Acknowledgements

For Sonia, Sara, Agnès, Johnny, Camille
\(...\) and the “girls” who make me love the life sciences.

For Alexander

This work would not be imaginable without the R language and environment for statistical computing, the Comprehensive R Archive Network (CRAN) and the Bioconductor project. We thank everyone who has contributed to these projects. Today virtually every statistical algorithm, every imaginable interface for data handling and visualization, and many methods from all over computer science and mathematics are readily accessible through these projects.

We thank JJ Allaire and the RStudio team for making available such a powerful development environment and many useful R packages, which we have greatly enjoyed when writing this book.

We particularly thank the Bioconductor project, started by Robert Gentleman, led by Martin Morgan and powered by its amazing community of developers, for fostering interoperability, scalability and usability of R-based methods for genome-scale data, for making a vast range of biological data and annotation resources easy to work with in R, and for orchestrating collaborative, distributed development – all these aspects are essential for the complex biological data analysis workflows that you will see in this book.

We are grateful to the package developers we have worked with and whose packages play at center stage in the different chapters of this book, including Simon Anders, Ben Callahan, Michael Love, Joey McMurdie, Andrzej Oleś. Trevor Martin was a student in Stats 366 at Stanford in 2012 and co-taught the class with Susan in 2013, 2014 and 2015. As a graduate student in genetics, he brought many of the examples to life and participated in earlier versions of the material we present here. We are thankful for his help and perspective. Teaching assistants for Stats 366 who have helped develop exercises and questions include Austen Head, Haben Michael, Julia Fukuyama, Lan Huong Nguyen, Christof Seiler and Nikolaos Ignatiadis. Their enthusiasm for making interesting quizzes and lab material helped nurture students from a wide range of backgrounds on the arduous journey of approaching challenging new concepts within a computational environment that has tremendous power, yet can also be overwhelming.

Many students have provided valuable feedback over the years, and we are grateful for their many questions and quizzical looks that fed our motivation to keep evolving this course. In particular, we have received extensive feedback from Jessica Grembi, Kris Sankaran, Varun Gupta and Chao Jiang.

Mike Smith has made a neat package (msmbstyle) for rendering the aesthetic online HTML version that you are currently perusing. We are very grateful for his help and responsiveness.

We thank Lorraine Garchery for design of the cover art both for the printed and online version.

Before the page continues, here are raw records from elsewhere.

-- pv_equiv track=rewrite | github.com/444chak/adventofcode | adventofcode24/day4/day4.py | search_horizontal
-- ===== SOURCE A (Python) =====
-- def search_horizontal(data, word):
--     count = 0
--     for line in data:
--         start = 0
--         while start < len(line):
--             pos = line.find(word, start)
--             if pos == -1:
--                 break
--             count += 1
--             start = pos + 1
--     return count
-- ===== SOURCE B (Python) =====
-- def search_horizontal(data, word):
--     target = list(word)
--     n = len(target)
--     count = 0
--     for line in data:
--         window = []
--         for ch in line:
--             window.append(ch)
--             if n < len(window):
--                 window.pop(0)
--             if window == target:
--                 count += 1
--     return count
-- ===== Notes on version B (the rewrite author's own statement) =====
-- stated objective: alternative
-- what changed: Replaces per-position find-and-skip substring search with an online streaming matcher: one pass over each line's characters maintaining a sliding buffer of the last len(word) characters and counting whenever the buffer equals the word.
import Mathlib
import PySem

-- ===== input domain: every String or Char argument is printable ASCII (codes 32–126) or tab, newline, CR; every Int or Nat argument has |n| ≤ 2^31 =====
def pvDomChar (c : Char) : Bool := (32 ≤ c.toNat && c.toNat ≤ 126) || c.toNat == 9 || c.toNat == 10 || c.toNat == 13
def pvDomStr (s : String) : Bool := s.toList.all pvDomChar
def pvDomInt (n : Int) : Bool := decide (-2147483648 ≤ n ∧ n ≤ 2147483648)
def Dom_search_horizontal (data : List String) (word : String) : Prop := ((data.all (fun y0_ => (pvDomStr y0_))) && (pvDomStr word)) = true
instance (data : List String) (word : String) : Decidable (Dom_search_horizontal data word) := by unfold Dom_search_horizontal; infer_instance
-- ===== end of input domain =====

-- B replaces A's find-and-skip loop by an online streaming matcher: one pass over each
-- line's characters keeping a sliding buffer of the last |word| characters (alternative
-- algorithm, same cost).

-- ===== PORT A =====
-- inner while loop of A: 'while start < len(line): pos = line.find(word, start); if pos == -1: break; count += 1; start = pos + 1'
def pvLineA (line word : List Char) (start : Nat) : Int :=
  if h : start < line.length then
    let pos := PySem.Chars.findFrom line word (start : Int) none
    if hp : pos = -1 then 0
    else 1 + pvLineA line word (pos.toNat + 1)
  else 0
termination_by line.length - start
decreasing_by
  have hs := (PySem.Chars.findFrom_natCast_spec line word start (Nat.le_of_lt h) hp).1
  omega

def search_horizontal (data : List String) (word : String) : Int :=
  data.foldl (fun count line => count + pvLineA line.toList word.toList 0) 0

-- ===== PORT B =====
-- body of B's inner for loop: 'window.append(ch); if n < len(window): window.pop(0); if window == target: count += 1'
-- (window.pop(0) discards the first element: the guard makes the list nonempty, so it is List.tail)
def pvStepB (n : Nat) (target : List Char) (st : List Char × Int) (ch : Char) : List Char × Int :=
  let w1 := st.1 ++ [ch]
  let w2 := if n < w1.length then w1.tail else w1
  (w2, st.2 + if w2 == target then 1 else 0)

def search_horizontal_alt (data : List String) (word : String) : Int :=
  let target := word.toList
  let n := target.length
  data.foldl (fun count line => (line.toList.foldl (pvStepB n target) ([], count)).2) 0

-- ===== PRECONDITION & SPEC =====
def Spec_search_horizontal (data : List String) (word : String) (out : Int) : Prop := out = search_horizontal_alt data word
instance (data : List String) (word : String) (out : Int) : Decidable (Spec_search_horizontal data word out) := by unfold Spec_search_horizontal; infer_instance

-- ===== CLAIM (what is proved, stated in full; the proofs are below) =====
def Claim_equal_search_horizontal : Prop := ∀ (data : List String) (word : String), Dom_search_horizontal data word → Spec_search_horizontal data word (search_horizontal data word)

-- ===== LEMMAS AND PROOFS =====

-- A's inner loop counts the match positions in [start, line.length)
lemma pvLineA_count (line word : List Char) :
    ∀ n start, line.length - start = n → start ≤ line.length →
      pvLineA line word start
        = ((List.Ico start line.length).countP (fun i => decide (word <+: line.drop i)) : Nat) := by
  intro n
  induction n using Nat.strong_induction_on with
  | _ n ih =>
    intro start hn hle
    rw [pvLineA]
    by_cases h : start < line.length
    · simp only [dif_pos h]
      by_cases hp : PySem.Chars.findFrom line word (start : Int) none = -1
      · simp only [dif_pos hp]
        have hno := (PySem.Chars.findFrom_natCast_eq_neg_one_iff line word start hle).mp hp
        have hz : (List.Ico start line.length).countP
            (fun i => decide (word <+: line.drop i)) = 0 := by
          rw [List.countP_eq_zero]
          intro i hi
          simp only [decide_eq_true_eq]
          intro hpre
          rw [List.Ico.mem] at hi
          apply hno
          have hdd : line.drop i = (line.drop start).drop (i - start) := by
            rw [List.drop_drop]; congr 1; omega
          rw [hdd] at hpre
          exact List.infix_iff_prefix_suffix.mpr ⟨_, hpre, List.drop_suffix _ _⟩
        rw [hz]; rfl
      · simp only [dif_neg hp]
        obtain ⟨h1, h2, h3⟩ := PySem.Chars.findFrom_natCast_spec line word start hle hp
        set pos := PySem.Chars.findFrom line word (start : Int) none with hpos
        have hsp : start ≤ pos.toNat := by omega
        have hplt : pos.toNat < line.length := by
          by_cases hw : word = []
          · rw [PySem.Chars.findFrom_natCast line word start hle] at hpos
            simp [hw, PySem.Chars.find_nil] at hpos
            omega
          · have hw1 : 1 ≤ word.length := by
              cases word with
              | nil => exact absurd rfl hw
              | cons c w => simp
            have := h2.length_le
            simp [List.length_drop] at this
            omega
        rw [show pvLineA line word (pos.toNat + 1)
              = ((List.Ico (pos.toNat + 1) line.length).countP
                  (fun i => decide (word <+: line.drop i)) : Nat) from
            ih (line.length - (pos.toNat + 1)) (by omega) _ rfl (by omega)]
        have hsplit : List.Ico start line.length
            = List.Ico start pos.toNat ++ List.Ico pos.toNat line.length :=
          (List.Ico.append_consecutive hsp (Nat.le_of_lt hplt)).symm
        have hcons : List.Ico pos.toNat line.length
            = pos.toNat :: List.Ico (pos.toNat + 1) line.length := by
          rw [List.Ico.eq_cons hplt]
        have hzero : (List.Ico start pos.toNat).countP
            (fun i => decide (word <+: line.drop i)) = 0 := by
          rw [List.countP_eq_zero]
          intro i hi
          rw [List.Ico.mem] at hi
          simp only [decide_eq_true_eq]
          exact h3 i hi.1 hi.2
        rw [hsplit, List.countP_append, hzero, hcons, List.countP_cons]
        simp [h2]
        ring
    · simp only [dif_neg h]
      have : start = line.length := by omega
      rw [this, List.Ico.self_empty]
      rfl

-- the sliding window after consuming `pre` is the last n characters of `pre`
lemma window_step (n : Nat) (pre : List Char) (ch : Char) :
    (if n < (pre.drop (pre.length - n) ++ [ch]).length
       then (pre.drop (pre.length - n) ++ [ch]).tail
       else pre.drop (pre.length - n) ++ [ch])
      = (pre ++ [ch]).drop ((pre ++ [ch]).length - n) := by
  by_cases hn : n ≤ pre.length
  · have hlen : (pre.drop (pre.length - n)).length = n := by
      simp [List.length_drop]; omega
    rw [if_pos (by simp [hlen])]
    rcases Nat.eq_zero_or_pos n with hz | hpos
    · subst hz
      simp
    · have hne : pre.drop (pre.length - n) ≠ [] := by
        intro h; have := congrArg List.length h; simp [hlen] at this; omega
      rw [List.tail_append_of_ne_nil hne, List.tail_drop,
          show (pre ++ [ch]).length - n = (pre.length - n + 1) by simp; omega,
          List.drop_append_of_le_length (by omega)]
  · push Not at hn
    rw [if_neg (by simp [List.length_drop]; omega)]
    rw [show pre.length - n = 0 by omega, show (pre ++ [ch]).length - n = 0 by simp; omega]
    simp

-- number of end positions j in rest with word a suffix of pre ++ rest.take (j+1)
def pvCountEnds (target pre rest : List Char) : Int :=
  match rest with
  | [] => 0
  | ch :: rest' =>
      (if target.isSuffixOf (pre ++ [ch]) then (1 : Int) else 0)
        + pvCountEnds target (pre ++ [ch]) rest'

-- B's inner fold counts end positions
lemma foldB_count (target : List Char) :
    ∀ (rest pre : List Char) (c : Int),
      (rest.foldl (pvStepB target.length target) (pre.drop (pre.length - target.length), c)).2
        = c + pvCountEnds target pre rest := by
  intro rest
  induction rest with
  | nil => intro pre c; simp [pvCountEnds]
  | cons ch rest ih =>
    intro pre c
    rw [List.foldl_cons]
    have hstep : pvStepB target.length target (pre.drop (pre.length - target.length), c) ch
        = ((pre ++ [ch]).drop ((pre ++ [ch]).length - target.length),
           c + if target.isSuffixOf (pre ++ [ch]) then 1 else 0) := by
      unfold pvStepB
      simp only [window_step]
      have hb : ((pre ++ [ch]).drop ((pre ++ [ch]).length - target.length) == target)
          = target.isSuffixOf (pre ++ [ch]) := by
        rw [Bool.eq_iff_iff, beq_iff_eq, List.isSuffixOf_iff_suffix]
        constructor
        · intro he
          exact List.suffix_iff_eq_drop.mpr he.symm
        · intro h
          exact (List.suffix_iff_eq_drop.mp h).symm
      rw [hb]
    rw [hstep, ih (pre ++ [ch])]
    show c + _ + pvCountEnds target (pre ++ [ch]) rest
        = c + pvCountEnds target pre (ch :: rest)
    rw [pvCountEnds]
    ring

-- countP over range (m+1), split off index 0
lemma countP_range_succ_shift (m : Nat) (p : Nat → Bool) :
    (List.range (m + 1)).countP p
      = ((if p 0 then 1 else 0) + (List.range m).countP (fun j => p (j + 1))) := by
  rw [List.range_succ_eq_map, List.countP_cons, List.countP_map]
  cases h : p 0 <;> simp [Function.comp_def, Nat.succ_eq_add_one, Nat.add_comm]

-- pvCountEnds counts the end positions j of rest with target a suffix of pre ++ rest.take (j+1)
lemma pvCountEnds_count (target : List Char) :
    ∀ (rest pre : List Char),
      pvCountEnds target pre rest
        = ((List.range rest.length).countP
            (fun j => target.isSuffixOf (pre ++ rest.take (j + 1))) : Nat) := by
  intro rest
  induction rest with
  | nil => intro pre; simp [pvCountEnds]
  | cons ch rest ih =>
    intro pre
    rw [pvCountEnds, ih (pre ++ [ch]), List.length_cons, countP_range_succ_shift]
    have hfun : (fun j => target.isSuffixOf ((pre ++ [ch]) ++ List.take (j + 1) rest))
        = (fun j => target.isSuffixOf (pre ++ List.take (j + 1 + 1) (ch :: rest))) := by
      funext j
      simp [List.append_assoc]
    rw [hfun]
    simp only [List.take_succ_cons, List.take_zero]
    push_cast
    by_cases h0 : target.isSuffixOf (pre ++ [ch])
    · simp [h0]
    · simp [h0]

-- list-countP over range as a Finset-filter cardinality
lemma countP_range_card (m : Nat) (p : Nat → Bool) :
    (List.range m).countP p = ((Finset.range m).filter (fun i => p i = true)).card := by
  simp [Finset.range, Finset.card, Finset.filter, Multiset.range, List.countP_eq_length_filter]

-- end positions and start positions are in bijection (shift by |target| - 1)
lemma ends_eq_starts (line target : List Char) :
    (List.range line.length).countP (fun j => target.isSuffixOf (List.take (j + 1) line))
      = (List.range line.length).countP (fun i => decide (target <+: line.drop i)) := by
  rcases Nat.eq_zero_or_pos target.length with hz | hpos
  · have ht : target = [] := List.length_eq_zero_iff.mp hz
    subst ht
    simp [List.nil_prefix]
  · rw [countP_range_card, countP_range_card]
    apply Finset.card_bij (fun j _ => j + 1 - target.length)
    · intro j hj
      simp only [Finset.mem_filter, Finset.mem_range, List.isSuffixOf_iff_suffix] at hj ⊢
      obtain ⟨hjl, hsuf⟩ := hj
      have hlen : target.length ≤ (List.take (j + 1) line).length := hsuf.length_le
      have htl : (List.take (j + 1) line).length = j + 1 := by
        simp [List.length_take]
        omega
      rw [htl] at hlen
      constructor
      · omega
      · have hd := List.suffix_iff_eq_drop.mp hsuf
        rw [htl] at hd
        rw [List.drop_take] at hd
        have hn : j + 1 - (j + 1 - target.length) = target.length := by omega
        rw [hn] at hd
        simp only [decide_eq_true_eq]
        rw [List.prefix_iff_eq_take]
        exact hd
    · intro a ha b hb hab
      simp only [Finset.mem_filter, Finset.mem_range, List.isSuffixOf_iff_suffix] at ha hb
      have hla : target.length ≤ a + 1 := by
        have := ha.2.length_le
        simp [List.length_take] at this
        omega
      have hlb : target.length ≤ b + 1 := by
        have := hb.2.length_le
        simp [List.length_take] at this
        omega
      omega
    · intro i hi
      simp only [Finset.mem_filter, Finset.mem_range, decide_eq_true_eq] at hi
      obtain ⟨hil, hpre⟩ := hi
      have hfit : i + target.length ≤ line.length := by
        have := hpre.length_le
        simp [List.length_drop] at this
        omega
      refine ⟨i + target.length - 1, ?_, ?_⟩
      · simp only [Finset.mem_filter, Finset.mem_range, List.isSuffixOf_iff_suffix]
        constructor
        · omega
        · have hj1 : i + target.length - 1 + 1 = i + target.length := by omega
          rw [hj1, List.suffix_iff_eq_drop]
          have htl : (List.take (i + target.length) line).length = i + target.length := by
            simp [List.length_take]; omega
          rw [htl, show i + target.length - target.length = i by omega, List.drop_take,
              show i + target.length - i = target.length by omega]
          exact List.prefix_iff_eq_take.mp hpre
      · omega

-- pvCountEnds with empty prefix counts the start positions (A's count)
lemma pvCountEnds_eq_start (line target : List Char) :
    pvCountEnds target [] line
      = ((List.range line.length).countP (fun i => decide (target <+: line.drop i)) : Nat) := by
  rw [pvCountEnds_count target line [], ← ends_eq_starts]
  simp

lemma pvLine_eq (line word : List Char) (c : Int) :
    c + pvLineA line word 0 = (line.foldl (pvStepB word.length word) ([], c)).2 := by
  have hb := foldB_count word line [] c
  simp only [List.drop_nil, List.length_nil, Nat.zero_sub] at hb
  rw [hb, pvLineA_count line word (line.length - 0) 0 rfl (Nat.zero_le _),
      List.Ico.zero_bot, ← pvCountEnds_eq_start]

-- ===== VERDICT (by name: the statement is the Claim_ definition above) =====
theorem search_horizontal_spec : Claim_equal_search_horizontal := by
  intro data word _
  unfold Spec_search_horizontal search_horizontal search_horizontal_alt
  congr 1
  funext c line
  exact pvLine_eq line.toList word.toList c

We thank David Tranah and Diana Gillooly from Cambridge University press for their constant effort helping us to make the book grammatically correct, aesthetically attractive and pedagogically coherent. Much potential for improvement remains, the responsibility for which stays with us.

We thank our family and supporters who have encouraged us and provided feedback on preliminary chapters: David Relman, Alfred Spormann, Catherine Blish, Don Knuth, Persi Diaconis, Gretchen and Barry Mazur, …..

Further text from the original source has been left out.